/crawler

A web crawler that, visits HTML pages within the same domain for a given url.

Primary LanguagePython

Crawler

A web crawler that, visits HTML pages within the same domain for a given url.

Web crawler will output a file (csv|xml) , and for each page a list of assets (e.g. CSS, Images, Javascripts) and links between pages.

Run

clone the project and run with docker

generate xml file:

docker build -t crawler .  && touch /tmp/out.xml && docker run --name python_crawler -v /tmp/out.xml:/tmp/out.xml crawler python crawler.py -u http://test.com -t xml -o /tmp/out.xml

generate csv file:

docker build -t crawler .  && touch /tmp/out.csv && docker run --name python_crawler -v /tmp/out.csv:/tmp/out.csv crawler python crawler.py -u http://test.com -t csv -o /tmp/out.csv

after this, the application will output the result in desired path with entered output type(xml/csv).

notes:

  1. Output can be set csv or xml
  2. You can set any urls
  3. You can change the output file

Test and Build

to run test or build application, we have make commands so : to run tests:

To test application

make test

note please install python3.10 before run make command

Run app

make all

This command will install python3-pip and virtualenv After that run create virtualenv and active and then install requirements package, finaly run this command. python crawler.py -u $(url) -t $(format) -o $(output) for example you have to run: make all output=/tmp/a.xml url=http://test.com/ format=xml

How it work

when the program start, it will create number async call and return data and save to a file.

Why asyncio ?

Python finally has an excellent asynchronous framework, asyncio. Lets take a look at all the problems of threading and see if we have solved them.

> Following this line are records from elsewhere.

-- pv_equiv track=rewrite | github.com/joniumGit/dnsmule | src/dnsmule/utils/domains.py | spread_domain
-- ===== SOURCE A (Python) =====
-- from typing import Iterable
--
-- def spread_domain(domain: str) -> Iterable[str]:
--     """Spreads a domain into all valid super domains
--     """
--     parts = domain.strip().split('.')
--     if parts[0] == '*' or parts[0] == '':
--         parts = parts[1:]
--     if len(parts) > 2:
--         partial_domain = '.'.join(parts[-2:])
--         yield partial_domain
--         for i in range(-3, -len(parts) - 1, -1):
--             partial_domain = f'{parts[i]}.{partial_domain}'
--             yield partial_domain
--     elif len(parts) == 2:
--         yield '.'.join(parts)
-- ===== SOURCE B (Python) =====
-- def spread_domain(domain):
--     """Spreads a domain into all valid super domains"""
--     parts = domain.strip().split('.')
--     if parts[0] == '*' or parts[0] == '':
--         parts = parts[1:]
--     for k in range(2, len(parts) + 1):
--         yield '.'.join(parts[-k:])
-- ===== Notes on version B (the rewrite author's own statement) =====
-- stated objective: simpler
-- what changed: The three-way branching (an incrementally-extended partial_domain accumulator for len>2, a len==2 special case, an implicit empty case) is replaced by one uniform loop that recomputes each suffix directly by joining the last k parts for k in range(2, len(parts)+1).
import Mathlib
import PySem

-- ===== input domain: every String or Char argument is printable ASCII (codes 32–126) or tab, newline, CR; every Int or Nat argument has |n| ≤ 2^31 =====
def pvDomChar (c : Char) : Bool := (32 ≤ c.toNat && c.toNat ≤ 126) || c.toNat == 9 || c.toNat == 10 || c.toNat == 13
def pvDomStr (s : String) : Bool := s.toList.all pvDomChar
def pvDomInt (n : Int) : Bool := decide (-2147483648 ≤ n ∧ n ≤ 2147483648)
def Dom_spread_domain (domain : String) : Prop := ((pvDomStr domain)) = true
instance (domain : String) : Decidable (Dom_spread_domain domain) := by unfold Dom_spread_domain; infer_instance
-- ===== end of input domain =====

-- B replaces A's three-way branching and incrementally-extended accumulator by one uniform
-- slice-and-join loop over the suffix lengths (objective: simpler); same return value everywhere.

-- ===== PORT A =====
-- the generator body after the shared 'parts' preprocessing (yields collected into a list)
def spreadDomainBodyA (parts : List (List Char)) : List String :=
  if 2 < parts.length then
    let pd0 := PySem.Chars.join ['.'] (PySem.List.slice parts (some (-2)) none)
    let st := (PySem.List.pyRange (-3) (-(parts.length : Int) - 1) (-1)).foldl
      (fun (st : List (List Char) × List Char) i =>
        -- parts[i]: i is always in range on this loop, so the default of pyGetD is never used
        let pd := PySem.List.pyGetD parts i [] ++ ['.'] ++ st.2
        (st.1 ++ [pd], pd)) ([pd0], pd0)
    st.1.map String.ofList
  else if parts.length = 2 then
    [String.ofList (PySem.Chars.join ['.'] parts)]
  else []

def spread_domain (domain : String) : List String :=
  let parts0 := PySem.Chars.splitOn (PySem.Chars.strip domain.toList) ['.']
  match PySem.List.pyGet? parts0 0 with
  | none => []   -- unreachable: str.split('.') always returns a nonempty list
  | some p0 =>
    spreadDomainBodyA (if p0 = ['*'] ∨ p0 = [] then PySem.List.slice parts0 (some 1) none else parts0)

-- ===== PORT B =====
def spreadDomainBodyB (parts : List (List Char)) : List String :=
  (PySem.List.pyRange 2 ((parts.length : Int) + 1) 1).map
    (fun k => String.ofList (PySem.Chars.join ['.'] (PySem.List.slice parts (some (-k)) none)))

def spread_domain_alt (domain : String) : List String :=
  let parts0 := PySem.Chars.splitOn (PySem.Chars.strip domain.toList) ['.']
  match PySem.List.pyGet? parts0 0 with
  | none => []   -- unreachable: str.split('.') always returns a nonempty list
  | some p0 =>
    spreadDomainBodyB (if p0 = ['*'] ∨ p0 = [] then PySem.List.slice parts0 (some 1) none else parts0)

-- ===== PRECONDITION & SPEC =====
def Spec_spread_domain (domain : String) (out : List String) : Prop := out = spread_domain_alt domain
instance (domain : String) (out : List String) : Decidable (Spec_spread_domain domain out) := by unfold Spec_spread_domain; infer_instance

-- ===== CLAIM (what is proved, stated in full; the proofs are below) =====
def Claim_equal_spread_domain : Prop := ∀ (domain : String), Dom_spread_domain domain → Spec_spread_domain domain (spread_domain domain)

-- ===== LEMMAS AND PROOFS =====

-- the k-part suffix of parts, joined with '.'
def pvSfx (p : List (List Char)) (k : Nat) : List Char :=
  PySem.Chars.join ['.'] (p.drop (p.length - k))

theorem pvSfx_succ (p : List (List Char)) (j : Nat) (h2 : 2 ≤ j) (hj : j < p.length) :
    pvSfx p (j + 1) = PySem.List.pyGetD p (-(j : Int) - 1) [] ++ ['.'] ++ pvSfx p j := by
  have hidx : (-(j : Int) - 1) = -(((j + 1 : Nat) : Int)) := by push_cast; ring
  rw [pvSfx, pvSfx, hidx,
    PySem.List.pyGetD_neg_natCast p (j + 1) [] (by omega) (by omega)]
  have hlt : p.length - (j + 1) < p.length := by omega
  rw [List.drop_eq_getElem_cons hlt]
  have : p.length - (j + 1) + 1 = p.length - j := by omega
  rw [this]
  obtain ⟨q, rest, hqr⟩ : ∃ q rest, p.drop (p.length - j) = q :: rest := by
    cases hd : p.drop (p.length - j) with
    | nil => exfalso; have := congrArg List.length hd; simp at this; omega
    | cons q rest => exact ⟨q, rest, rfl⟩
  rw [hqr, PySem.Chars.join_cons_cons]

theorem pvLoop (p : List (List Char)) (c : Nat) :
    ∀ (j : Nat) (acc : List (List Char)), 2 ≤ j → j + c = p.length →
    ((PySem.List.pyRange (-(j : Int) - 1) (-(p.length : Int) - 1) (-1)).foldl
      (fun (st : List (List Char) × List Char) i =>
        (st.1 ++ [PySem.List.pyGetD p i [] ++ ['.'] ++ st.2],
         PySem.List.pyGetD p i [] ++ ['.'] ++ st.2)) (acc, pvSfx p j)).1
    = acc ++ (PySem.List.pyRange ((j : Int) + 1) ((p.length : Int) + 1) 1).map
        (fun k => PySem.Chars.join ['.'] (p.drop (p.length - k.toNat))) := by
  induction c with
  | zero =>
    intro j acc _ hjn
    have hj : (j : Int) = (p.length : Int) := by omega
    rw [hj, PySem.List.pyRange_neg_one_eq_nil (by omega),
      PySem.List.pyRange_one_eq_nil (by omega)]
    simp
  | succ c ih =>
    intro j acc h2 hjn
    have hjlt : j < p.length := by omega
    rw [PySem.List.pyRange_neg_one_cons (by omega)]
    rw [List.foldl_cons]
    have hstep : PySem.List.pyGetD p (-(j : Int) - 1) [] ++ ['.'] ++ pvSfx p j = pvSfx p (j + 1) :=
      (pvSfx_succ p j h2 hjlt).symm
    simp only [hstep]
    have harg : (-(j : Int) - 1 - 1) = -((j + 1 : Nat) : Int) - 1 := by push_cast; ring
    rw [harg]
    rw [PySem.List.pyRange_one_cons (a := (j : Int) + 1) (b := (p.length : Int) + 1) (by omega)]
    rw [ih (j + 1) (acc ++ [pvSfx p (j + 1)]) (by omega) (by omega)]
    rw [List.map_cons]
    simp only [List.append_assoc, List.cons_append, List.nil_append]
    have e1 : ((j : Int) + 1).toNat = j + 1 := by omega
    have e2 : ((j + 1 : Nat) : Int) + 1 = (j : Int) + 1 + 1 := by push_cast; ring
    rw [e1, e2, pvSfx]

theorem pvBody_eq (p : List (List Char)) : spreadDomainBodyA p = spreadDomainBodyB p := by
  unfold spreadDomainBodyA spreadDomainBodyB
  by_cases h3 : 2 < p.length
  · simp only [if_pos h3]
    have hpd0 : PySem.Chars.join ['.'] (PySem.List.slice p (some (-2)) none) = pvSfx p 2 := by
      rw [PySem.List.slice_from_neg_ofNat p 2 (by norm_num), pvSfx]
    have hstart : (-3 : Int) = -((2 : Nat) : Int) - 1 := by norm_num
    rw [hpd0, hstart, pvLoop p (p.length - 2) 2 [pvSfx p 2] (by omega) (by omega)]
    have h23 : ((2 : Nat) : Int) + 1 = (2 : Int) + 1 := by norm_num
    rw [h23]
    conv_rhs => rw [PySem.List.pyRange_one_cons (a := (2 : Int)) (b := (p.length : Int) + 1) (by omega)]
    simp only [List.cons_append, List.nil_append, List.map_cons, List.map_map]
    congr 1
    · rw [PySem.List.slice_from_neg_ofNat p 2 (by norm_num)]
      rfl
    · apply List.map_congr_left
      intro k hk
      have hb := PySem.List.mem_pyRange_one.mp hk
      have hknat : -k = -((k.toNat : Nat) : Int) := by omega
      simp only [Function.comp]
      rw [hknat, PySem.List.slice_from_neg_natCast p k.toNat (by omega)]
  · simp only [if_neg h3]
    by_cases h2 : p.length = 2
    · simp only [if_pos h2]
      have hrange : PySem.List.pyRange 2 ((p.length : Int) + 1) 1 = [(2 : Int)] := by
        rw [h2]; rw [show ((2 : Nat) : Int) + 1 = 2 + 1 by norm_num]
        exact PySem.List.pyRange_one_singleton 2
      rw [hrange, List.map_singleton]
      have hs : PySem.List.slice p (some (-(2 : Int))) none = p.drop (p.length - 2) :=
        PySem.List.slice_from_neg_ofNat p 2 (by norm_num)
      rw [hs, h2]
      simp
    · simp only [if_neg h2]
      rw [PySem.List.pyRange_one_eq_nil (by omega)]
      rfl

-- ===== VERDICT (by name: the statement is the Claim_ definition above) =====
theorem spread_domain_spec : Claim_equal_spread_domain := by
  intro domain _
  unfold Spec_spread_domain spread_domain spread_domain_alt
  dsimp only
  cases PySem.List.pyGet? (PySem.Chars.splitOn (PySem.Chars.strip domain.toList) ['.']) 0 with
  | none => rfl
  | some p0 => exact pvBody_eq _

  1. CPU Context switching: asyncio is asynchronous and uses an event loop; it allows you to have application controlled context switches while waiting for I/O. No CPU switching found here!
  2. Race Conditions: Because asyncio only runs a single coroutine at a time and switches only at points you define, your code is safe from race conditions.
  3. Dead-Locks/Live-Locks: Since you don’t have to worry about race conditions, you don’t have to use locks at all. This makes you pretty safe from dead-locks. You could still get into a dead-lock situation if you require two coroutines to wake each other, but that is so rare you would almost have to try to make it happen.
  4. Resource Starvation: Because coroutines are all run on a single thread, and dont require extra sockets or memory, it would be a lot harder to run out of resources. Asyncio however does have an “executor pool” which is essentially a thread pool. If you were to run too many things in an executor pool, you could still run out of resources. However, using too many executors is an anti-pattern, and not something you would probably do very often.